Kubernetes security context defines the privilege and access control settings for individual containers and pods. This configuration layer sits directly within the PodSpec, allowing fine-grained control over how code executes on the cluster. Without a defined context, processes run with unnecessary permissions, increasing the blast radius of a potential compromise. Treating this setting as a first-class citizen in your deployment strategy is fundamental to defense-in-depth.
Understanding the Core Mechanics
The security context is a JSON field that communicates Linux-level security options to the kubelet. It leverages concepts inherited from the underlying operating system, specifically User ID (UID) and Group ID (GID) management. When you deploy a container, the runtime uses these identifiers to enforce file permissions and process capabilities. Misalignment between the user in the container image and the security context often leads to permission errors or, conversely, privilege escalation.
RunAsNonRoot and UID Management
A foundational practice is enforcing the use of non-root users. The runAsNonRoot field instructs the kubelet to reject pods that attempt to start with a UID of 0. This simple rule prevents containers from gaining host-level privileges through known root exploit paths. For maximum safety, you should also explicitly set runAsUser to a specific, dedicated UID that the application inside the image is designed to use.
Capability Boundaries and Process Isolation
Linux capabilities break down the all-powerful root user into distinct units. By default, containers often receive a broad set of these capabilities, which is excessive for most applications. The capabilities field within the security context allows you to drop all inherited rights and add only the specific ones required for network binding or raw socket access. Dropping capabilities like SYS_ADMIN or NET_ADMIN effectively hardens the process against host intrusion.

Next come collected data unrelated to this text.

-- solve / build; fuel is only a totality guard as in port A.  build carries
-- rem = len(floor) - 1 - pos, so Python's 'pos == len(floor) - 1' test is 'rem = 0'.
mutual
def pvSolveB (H : PySem.Dict (List Char) (List Char)) : Nat → List Char → Bool
  | 0, _ => false
  | fuel + 1, floor =>
    if floor.length ≤ 1 then true
    else pvBuildB H fuel floor (floor.length - 1) 0 []
termination_by fuel _ => ((fuel : Nat), 0)

def pvBuildB (H : PySem.Dict (List Char) (List Char)) : Nat → List Char → Nat → Nat → List Char → Bool
  | fuel, _floor, 0, _pos, ceiling => pvSolveB H fuel ceiling
  | fuel, floor, rem + 1, pos, ceiling =>
    (PySem.Dict.getD H (pvKeyB floor pos) []).any
      (fun h => pvBuildB H fuel floor rem (pos + 1) (ceiling ++ [h]))   -- 'if build(pos+1, ceiling+h): return True'
termination_by fuel _ rem _ _ => ((fuel : Nat), rem + 1)
end

def pyramidTransition_alt (bottom : String) (allowed : List String) : Bool :=
  pvSolveB (pvHeadsB allowed) (bottom.toList.length + 1) bottom.toList

-- ===== PRECONDITION & SPEC =====
-- A (and B) raise IndexError on triple[2] when some allowed triple has fewer than 3 characters;
-- only those crashing inputs are excluded.
def Pre_pyramidTransition (bottom : String) (allowed : List String) : Prop :=
  ∀ t ∈ allowed, 3 ≤ t.toList.length
instance (bottom : String) (allowed : List String) : Decidable (Pre_pyramidTransition bottom allowed) := by unfold Pre_pyramidTransition; infer_instance
def pvWitness_pyramidTransition : String × List String := ("AB", ["ABC"])

def Spec_pyramidTransition (bottom : String) (allowed : List String) (out : Bool) : Prop := out = pyramidTransition_alt bottom allowed
instance (bottom : String) (allowed : List String) (out : Bool) : Decidable (Spec_pyramidTransition bottom allowed out) := by unfold Spec_pyramidTransition; infer_instance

Immutable Files and ReadOnlyRootFilesystem
Setting readOnlyRootFilesystem: true is a disruptive but highly effective security control. It mounts the container's root layer as read-only, preventing malware or compromised processes from writing persistent changes. When combined with an emptyDir volume for temporary writable directories, this setup ensures that any malicious activity is confined to memory and lost upon pod restart. This approach aligns perfectly with immutable infrastructure principles.
Pod-Level vs. Container-Level Scope
It is important to distinguish between pod-level and container-level security contexts. A pod context applies to the infrastructure surrounding the containers, such as the network namespace and the Service Account token. A container context, however, dictates the runtime identity of the specific binary inside the image. For strict security, you should define both scopes independently, ensuring the pod runs with minimal trust and the container runs with minimal privileges.